→ **WORK TO COMPLETE**:
Set out exactly every line of the entries below, starting at the line that holds "(m : ℕ) (hm : m" and stopping after the line that holds "rw [hs _ m (by omega), ih (by omega)]".

[Records from a dataset]
§ §

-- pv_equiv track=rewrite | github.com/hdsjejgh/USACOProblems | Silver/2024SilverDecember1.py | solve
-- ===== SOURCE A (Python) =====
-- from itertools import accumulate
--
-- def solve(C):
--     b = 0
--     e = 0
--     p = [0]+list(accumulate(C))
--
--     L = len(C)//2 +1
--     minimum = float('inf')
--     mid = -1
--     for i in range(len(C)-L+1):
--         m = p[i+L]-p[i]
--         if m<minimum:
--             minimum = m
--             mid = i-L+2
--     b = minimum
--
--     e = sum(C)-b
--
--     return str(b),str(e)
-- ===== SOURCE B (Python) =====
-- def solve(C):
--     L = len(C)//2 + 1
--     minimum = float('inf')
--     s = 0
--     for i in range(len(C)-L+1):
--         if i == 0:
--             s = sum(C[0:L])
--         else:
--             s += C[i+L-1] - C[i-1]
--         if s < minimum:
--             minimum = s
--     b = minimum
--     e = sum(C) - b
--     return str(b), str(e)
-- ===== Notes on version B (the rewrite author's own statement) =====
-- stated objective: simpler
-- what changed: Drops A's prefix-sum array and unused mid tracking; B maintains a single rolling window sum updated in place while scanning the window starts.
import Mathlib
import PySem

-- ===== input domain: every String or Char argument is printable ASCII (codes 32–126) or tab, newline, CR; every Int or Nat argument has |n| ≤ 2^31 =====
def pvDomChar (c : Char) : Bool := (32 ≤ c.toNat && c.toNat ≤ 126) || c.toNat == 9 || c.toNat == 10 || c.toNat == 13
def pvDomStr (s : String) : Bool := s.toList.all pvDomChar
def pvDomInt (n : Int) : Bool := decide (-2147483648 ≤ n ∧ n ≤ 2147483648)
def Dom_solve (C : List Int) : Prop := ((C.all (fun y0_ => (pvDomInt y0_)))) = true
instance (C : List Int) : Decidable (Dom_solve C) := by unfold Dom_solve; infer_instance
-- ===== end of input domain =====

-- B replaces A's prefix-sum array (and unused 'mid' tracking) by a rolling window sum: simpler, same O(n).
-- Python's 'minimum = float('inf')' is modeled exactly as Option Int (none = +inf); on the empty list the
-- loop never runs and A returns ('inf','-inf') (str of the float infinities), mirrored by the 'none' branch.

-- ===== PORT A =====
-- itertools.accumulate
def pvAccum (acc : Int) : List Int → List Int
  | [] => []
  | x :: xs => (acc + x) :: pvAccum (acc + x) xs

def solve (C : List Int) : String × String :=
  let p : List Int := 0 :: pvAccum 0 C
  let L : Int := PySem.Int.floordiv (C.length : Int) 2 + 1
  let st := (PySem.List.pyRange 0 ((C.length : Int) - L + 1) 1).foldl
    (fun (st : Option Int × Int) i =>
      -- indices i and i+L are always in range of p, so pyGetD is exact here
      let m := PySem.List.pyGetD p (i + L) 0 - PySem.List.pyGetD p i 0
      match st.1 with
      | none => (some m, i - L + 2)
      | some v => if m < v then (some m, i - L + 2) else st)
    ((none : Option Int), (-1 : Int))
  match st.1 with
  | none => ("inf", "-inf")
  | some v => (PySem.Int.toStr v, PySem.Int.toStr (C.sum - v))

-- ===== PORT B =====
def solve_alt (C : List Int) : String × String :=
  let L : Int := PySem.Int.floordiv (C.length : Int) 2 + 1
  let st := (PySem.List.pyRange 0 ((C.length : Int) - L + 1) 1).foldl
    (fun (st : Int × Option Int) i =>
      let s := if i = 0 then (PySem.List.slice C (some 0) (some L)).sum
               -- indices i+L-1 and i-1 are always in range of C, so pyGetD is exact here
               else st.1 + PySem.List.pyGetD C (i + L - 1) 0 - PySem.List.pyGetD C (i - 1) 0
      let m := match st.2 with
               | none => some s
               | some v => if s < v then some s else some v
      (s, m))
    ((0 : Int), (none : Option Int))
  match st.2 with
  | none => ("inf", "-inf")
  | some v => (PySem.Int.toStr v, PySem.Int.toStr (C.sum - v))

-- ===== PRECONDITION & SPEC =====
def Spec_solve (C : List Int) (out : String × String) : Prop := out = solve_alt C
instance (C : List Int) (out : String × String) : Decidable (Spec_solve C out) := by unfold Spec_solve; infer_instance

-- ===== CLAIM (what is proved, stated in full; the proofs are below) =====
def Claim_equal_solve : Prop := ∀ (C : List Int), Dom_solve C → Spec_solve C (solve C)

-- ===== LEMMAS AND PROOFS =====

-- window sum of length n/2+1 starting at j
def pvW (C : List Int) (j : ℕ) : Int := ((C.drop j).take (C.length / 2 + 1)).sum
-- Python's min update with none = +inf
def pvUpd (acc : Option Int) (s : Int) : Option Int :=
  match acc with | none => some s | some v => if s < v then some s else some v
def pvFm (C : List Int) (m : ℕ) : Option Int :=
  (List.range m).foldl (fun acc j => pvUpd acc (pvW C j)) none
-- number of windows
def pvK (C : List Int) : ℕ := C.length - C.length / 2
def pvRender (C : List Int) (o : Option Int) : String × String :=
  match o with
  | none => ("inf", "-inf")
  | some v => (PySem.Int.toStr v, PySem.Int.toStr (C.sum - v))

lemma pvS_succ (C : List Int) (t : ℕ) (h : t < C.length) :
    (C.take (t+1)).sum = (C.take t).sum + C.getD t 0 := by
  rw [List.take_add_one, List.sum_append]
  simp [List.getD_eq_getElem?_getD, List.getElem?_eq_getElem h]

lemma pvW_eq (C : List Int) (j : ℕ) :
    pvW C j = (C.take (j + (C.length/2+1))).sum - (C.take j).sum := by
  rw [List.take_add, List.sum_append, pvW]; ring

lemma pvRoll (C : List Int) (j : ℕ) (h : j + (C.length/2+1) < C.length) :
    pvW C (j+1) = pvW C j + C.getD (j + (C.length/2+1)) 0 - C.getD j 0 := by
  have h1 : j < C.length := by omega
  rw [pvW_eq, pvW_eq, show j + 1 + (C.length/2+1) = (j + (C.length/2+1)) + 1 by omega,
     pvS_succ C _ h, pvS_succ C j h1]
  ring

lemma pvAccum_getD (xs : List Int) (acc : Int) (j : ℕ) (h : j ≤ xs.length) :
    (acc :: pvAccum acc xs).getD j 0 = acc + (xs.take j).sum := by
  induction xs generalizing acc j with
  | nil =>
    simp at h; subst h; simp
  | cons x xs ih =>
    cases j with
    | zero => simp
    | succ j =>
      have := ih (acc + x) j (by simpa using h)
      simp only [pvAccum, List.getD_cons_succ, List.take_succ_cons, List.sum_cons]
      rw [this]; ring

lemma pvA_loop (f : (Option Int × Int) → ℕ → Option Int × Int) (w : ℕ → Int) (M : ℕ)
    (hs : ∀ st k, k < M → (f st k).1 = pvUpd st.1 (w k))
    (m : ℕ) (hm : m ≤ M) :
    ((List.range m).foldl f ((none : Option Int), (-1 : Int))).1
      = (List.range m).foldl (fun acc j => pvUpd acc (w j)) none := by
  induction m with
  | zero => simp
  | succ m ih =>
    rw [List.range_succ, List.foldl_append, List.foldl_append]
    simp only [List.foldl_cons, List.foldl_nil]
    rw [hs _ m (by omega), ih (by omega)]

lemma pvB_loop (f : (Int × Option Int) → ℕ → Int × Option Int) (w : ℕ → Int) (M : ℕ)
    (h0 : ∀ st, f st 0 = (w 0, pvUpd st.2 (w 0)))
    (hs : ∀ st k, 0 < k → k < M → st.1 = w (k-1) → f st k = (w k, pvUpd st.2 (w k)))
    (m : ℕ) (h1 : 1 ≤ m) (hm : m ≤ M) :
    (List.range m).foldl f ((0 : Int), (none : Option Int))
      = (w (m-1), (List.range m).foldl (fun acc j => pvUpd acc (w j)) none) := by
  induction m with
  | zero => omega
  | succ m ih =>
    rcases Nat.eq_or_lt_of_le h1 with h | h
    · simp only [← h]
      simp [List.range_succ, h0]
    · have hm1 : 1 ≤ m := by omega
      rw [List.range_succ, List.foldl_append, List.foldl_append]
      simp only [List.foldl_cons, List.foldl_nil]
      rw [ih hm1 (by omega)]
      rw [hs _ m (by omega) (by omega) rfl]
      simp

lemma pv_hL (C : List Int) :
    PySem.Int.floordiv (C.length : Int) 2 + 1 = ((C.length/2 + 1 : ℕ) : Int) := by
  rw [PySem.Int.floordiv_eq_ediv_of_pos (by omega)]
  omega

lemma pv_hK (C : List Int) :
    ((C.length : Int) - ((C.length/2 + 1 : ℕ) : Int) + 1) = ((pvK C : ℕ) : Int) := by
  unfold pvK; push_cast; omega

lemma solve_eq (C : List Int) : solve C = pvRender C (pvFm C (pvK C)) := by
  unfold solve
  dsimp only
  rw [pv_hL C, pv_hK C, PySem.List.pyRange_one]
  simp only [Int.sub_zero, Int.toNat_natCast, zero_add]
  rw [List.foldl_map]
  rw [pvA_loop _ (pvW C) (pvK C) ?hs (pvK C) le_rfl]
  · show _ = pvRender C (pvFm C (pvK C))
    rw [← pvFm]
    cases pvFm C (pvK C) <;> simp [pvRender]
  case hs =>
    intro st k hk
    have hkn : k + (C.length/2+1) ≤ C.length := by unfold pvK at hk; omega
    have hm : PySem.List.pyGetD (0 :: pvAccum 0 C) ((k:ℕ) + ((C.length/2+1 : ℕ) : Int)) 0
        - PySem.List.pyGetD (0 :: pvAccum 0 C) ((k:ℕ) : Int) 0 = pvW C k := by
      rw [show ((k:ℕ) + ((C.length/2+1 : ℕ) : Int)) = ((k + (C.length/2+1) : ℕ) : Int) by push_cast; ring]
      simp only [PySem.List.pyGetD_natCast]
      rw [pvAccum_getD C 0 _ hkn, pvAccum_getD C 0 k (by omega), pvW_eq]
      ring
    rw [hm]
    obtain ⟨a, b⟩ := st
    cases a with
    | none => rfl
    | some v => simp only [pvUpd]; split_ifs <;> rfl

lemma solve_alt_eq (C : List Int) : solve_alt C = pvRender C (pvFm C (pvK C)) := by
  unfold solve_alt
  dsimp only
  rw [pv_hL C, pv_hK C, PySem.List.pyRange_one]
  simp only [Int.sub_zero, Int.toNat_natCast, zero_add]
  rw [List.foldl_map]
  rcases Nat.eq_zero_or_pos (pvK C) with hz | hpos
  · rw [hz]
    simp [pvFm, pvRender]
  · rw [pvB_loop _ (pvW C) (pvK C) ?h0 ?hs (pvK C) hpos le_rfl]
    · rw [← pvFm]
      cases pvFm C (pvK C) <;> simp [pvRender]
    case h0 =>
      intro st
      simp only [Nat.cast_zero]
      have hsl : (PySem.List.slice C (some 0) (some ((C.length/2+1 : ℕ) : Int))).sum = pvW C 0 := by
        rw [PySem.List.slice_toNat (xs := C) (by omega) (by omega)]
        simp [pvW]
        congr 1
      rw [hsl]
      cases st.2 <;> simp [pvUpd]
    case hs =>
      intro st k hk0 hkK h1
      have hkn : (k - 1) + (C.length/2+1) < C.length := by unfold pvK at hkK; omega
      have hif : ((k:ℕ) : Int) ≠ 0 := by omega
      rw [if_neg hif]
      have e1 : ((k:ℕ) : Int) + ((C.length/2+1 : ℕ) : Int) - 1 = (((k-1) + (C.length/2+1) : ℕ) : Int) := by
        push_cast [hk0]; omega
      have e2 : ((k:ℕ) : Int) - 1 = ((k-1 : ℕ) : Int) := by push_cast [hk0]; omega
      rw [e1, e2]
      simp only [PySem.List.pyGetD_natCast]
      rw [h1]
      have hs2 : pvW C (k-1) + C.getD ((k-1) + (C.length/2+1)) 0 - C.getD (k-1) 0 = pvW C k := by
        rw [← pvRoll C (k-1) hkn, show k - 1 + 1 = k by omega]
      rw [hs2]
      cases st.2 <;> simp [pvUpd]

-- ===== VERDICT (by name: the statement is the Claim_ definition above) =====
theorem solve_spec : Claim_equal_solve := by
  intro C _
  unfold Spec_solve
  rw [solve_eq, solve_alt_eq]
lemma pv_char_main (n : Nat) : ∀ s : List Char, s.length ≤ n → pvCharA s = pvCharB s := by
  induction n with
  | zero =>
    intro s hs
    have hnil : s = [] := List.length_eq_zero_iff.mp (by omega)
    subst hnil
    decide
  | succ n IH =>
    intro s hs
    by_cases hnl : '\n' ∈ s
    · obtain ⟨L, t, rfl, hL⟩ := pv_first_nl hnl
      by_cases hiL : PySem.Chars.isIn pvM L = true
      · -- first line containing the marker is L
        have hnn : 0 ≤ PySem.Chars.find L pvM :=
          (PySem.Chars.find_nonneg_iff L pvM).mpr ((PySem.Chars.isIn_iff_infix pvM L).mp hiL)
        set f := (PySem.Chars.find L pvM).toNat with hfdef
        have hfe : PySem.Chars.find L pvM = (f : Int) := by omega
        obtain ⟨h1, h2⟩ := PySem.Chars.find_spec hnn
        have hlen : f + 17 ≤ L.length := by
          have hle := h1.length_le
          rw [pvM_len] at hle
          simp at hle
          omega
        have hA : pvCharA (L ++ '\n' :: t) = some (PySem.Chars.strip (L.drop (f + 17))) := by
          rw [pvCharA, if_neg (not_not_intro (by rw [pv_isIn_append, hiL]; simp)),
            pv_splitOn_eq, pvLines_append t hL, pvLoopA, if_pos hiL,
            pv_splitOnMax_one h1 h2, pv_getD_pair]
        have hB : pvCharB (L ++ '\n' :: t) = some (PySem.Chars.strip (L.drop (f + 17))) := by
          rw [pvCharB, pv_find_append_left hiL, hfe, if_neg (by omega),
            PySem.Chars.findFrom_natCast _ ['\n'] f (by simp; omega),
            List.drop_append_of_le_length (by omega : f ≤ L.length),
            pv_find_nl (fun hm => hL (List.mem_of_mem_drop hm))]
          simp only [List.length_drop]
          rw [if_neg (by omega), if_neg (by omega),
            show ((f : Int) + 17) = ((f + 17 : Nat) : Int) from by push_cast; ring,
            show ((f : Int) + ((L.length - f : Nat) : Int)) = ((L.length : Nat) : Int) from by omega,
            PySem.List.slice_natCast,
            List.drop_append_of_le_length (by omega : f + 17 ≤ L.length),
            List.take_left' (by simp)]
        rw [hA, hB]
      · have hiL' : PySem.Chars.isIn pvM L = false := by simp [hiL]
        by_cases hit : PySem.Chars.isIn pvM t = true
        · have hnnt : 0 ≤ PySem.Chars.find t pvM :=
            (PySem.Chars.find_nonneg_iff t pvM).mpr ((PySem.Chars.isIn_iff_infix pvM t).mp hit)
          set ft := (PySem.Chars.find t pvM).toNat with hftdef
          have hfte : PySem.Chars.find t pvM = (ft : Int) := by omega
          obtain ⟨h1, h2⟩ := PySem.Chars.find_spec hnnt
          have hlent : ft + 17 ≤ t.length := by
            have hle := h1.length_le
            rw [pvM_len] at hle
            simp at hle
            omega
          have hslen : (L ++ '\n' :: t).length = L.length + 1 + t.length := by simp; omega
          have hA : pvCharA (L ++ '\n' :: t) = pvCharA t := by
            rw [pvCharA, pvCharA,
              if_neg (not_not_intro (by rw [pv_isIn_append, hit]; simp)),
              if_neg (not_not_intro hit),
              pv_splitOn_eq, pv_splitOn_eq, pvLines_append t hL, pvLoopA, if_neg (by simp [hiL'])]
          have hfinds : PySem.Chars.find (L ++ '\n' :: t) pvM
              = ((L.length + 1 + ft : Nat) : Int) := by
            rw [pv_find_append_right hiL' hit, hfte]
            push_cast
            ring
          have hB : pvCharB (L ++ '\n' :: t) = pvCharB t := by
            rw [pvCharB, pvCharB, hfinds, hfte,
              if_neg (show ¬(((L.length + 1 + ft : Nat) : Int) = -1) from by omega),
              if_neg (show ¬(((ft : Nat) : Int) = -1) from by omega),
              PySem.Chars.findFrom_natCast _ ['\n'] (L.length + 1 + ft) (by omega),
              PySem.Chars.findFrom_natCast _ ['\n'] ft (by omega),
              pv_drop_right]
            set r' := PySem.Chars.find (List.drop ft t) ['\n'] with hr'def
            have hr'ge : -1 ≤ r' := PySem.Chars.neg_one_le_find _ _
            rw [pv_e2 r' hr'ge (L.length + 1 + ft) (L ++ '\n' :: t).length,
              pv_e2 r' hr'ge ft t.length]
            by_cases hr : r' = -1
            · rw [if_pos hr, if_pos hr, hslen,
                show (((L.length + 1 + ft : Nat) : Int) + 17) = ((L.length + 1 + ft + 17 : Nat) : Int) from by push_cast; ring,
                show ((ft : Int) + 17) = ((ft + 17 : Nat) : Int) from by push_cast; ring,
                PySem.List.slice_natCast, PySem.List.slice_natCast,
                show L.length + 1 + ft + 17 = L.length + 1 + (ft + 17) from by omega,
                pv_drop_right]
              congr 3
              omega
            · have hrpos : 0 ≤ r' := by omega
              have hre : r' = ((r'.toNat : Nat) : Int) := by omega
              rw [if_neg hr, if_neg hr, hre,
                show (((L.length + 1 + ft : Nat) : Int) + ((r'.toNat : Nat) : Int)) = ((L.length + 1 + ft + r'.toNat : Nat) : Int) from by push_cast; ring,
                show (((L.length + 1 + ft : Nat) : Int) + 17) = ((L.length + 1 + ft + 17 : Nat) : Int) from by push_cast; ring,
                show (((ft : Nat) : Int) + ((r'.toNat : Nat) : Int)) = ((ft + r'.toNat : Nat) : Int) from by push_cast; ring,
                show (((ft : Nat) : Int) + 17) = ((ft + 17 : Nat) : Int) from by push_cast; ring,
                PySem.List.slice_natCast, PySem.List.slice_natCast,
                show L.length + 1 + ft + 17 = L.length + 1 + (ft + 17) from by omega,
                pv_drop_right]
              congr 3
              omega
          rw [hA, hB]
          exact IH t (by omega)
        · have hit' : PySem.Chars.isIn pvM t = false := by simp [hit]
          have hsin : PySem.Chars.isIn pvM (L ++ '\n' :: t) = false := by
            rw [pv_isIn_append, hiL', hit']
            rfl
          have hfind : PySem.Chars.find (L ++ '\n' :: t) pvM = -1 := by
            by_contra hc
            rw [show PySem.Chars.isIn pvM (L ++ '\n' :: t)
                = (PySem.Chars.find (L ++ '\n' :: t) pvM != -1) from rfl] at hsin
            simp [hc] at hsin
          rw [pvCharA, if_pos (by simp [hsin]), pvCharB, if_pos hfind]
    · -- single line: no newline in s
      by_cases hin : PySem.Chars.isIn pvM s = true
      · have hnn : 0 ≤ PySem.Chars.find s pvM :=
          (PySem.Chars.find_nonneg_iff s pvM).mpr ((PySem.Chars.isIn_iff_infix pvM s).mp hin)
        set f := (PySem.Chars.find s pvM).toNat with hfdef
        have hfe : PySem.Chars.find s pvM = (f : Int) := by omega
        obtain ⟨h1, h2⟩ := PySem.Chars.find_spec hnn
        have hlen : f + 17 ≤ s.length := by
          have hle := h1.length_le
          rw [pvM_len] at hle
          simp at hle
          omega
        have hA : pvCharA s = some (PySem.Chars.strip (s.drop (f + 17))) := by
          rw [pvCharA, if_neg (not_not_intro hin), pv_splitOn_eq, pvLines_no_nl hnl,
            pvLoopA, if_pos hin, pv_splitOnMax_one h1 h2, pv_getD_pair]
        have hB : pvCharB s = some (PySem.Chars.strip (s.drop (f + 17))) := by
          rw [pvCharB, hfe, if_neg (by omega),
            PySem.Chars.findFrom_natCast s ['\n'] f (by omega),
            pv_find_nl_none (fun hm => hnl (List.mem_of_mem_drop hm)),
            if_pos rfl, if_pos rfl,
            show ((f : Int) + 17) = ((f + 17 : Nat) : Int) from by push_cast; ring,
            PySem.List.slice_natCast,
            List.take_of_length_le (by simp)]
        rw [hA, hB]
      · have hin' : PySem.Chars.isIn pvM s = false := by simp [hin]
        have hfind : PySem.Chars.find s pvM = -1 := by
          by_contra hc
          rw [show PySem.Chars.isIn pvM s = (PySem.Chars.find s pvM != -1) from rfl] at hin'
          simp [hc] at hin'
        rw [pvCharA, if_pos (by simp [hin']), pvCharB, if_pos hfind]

§ §

→ **ANSWER BELOW**:
    (m : ℕ) (hm : m ≤ M) :
    ((List.range m).foldl f ((none : Option Int), (-1 : Int))).1
      = (List.range m).foldl (fun acc j => pvUpd acc (w j)) none := by
  induction m with
  | zero => simp
  | succ m ih =>
    rw [List.range_succ, List.foldl_append, List.foldl_append]
    simp only [List.foldl_cons, List.foldl_nil]
    rw [hs _ m (by omega), ih (by omega)]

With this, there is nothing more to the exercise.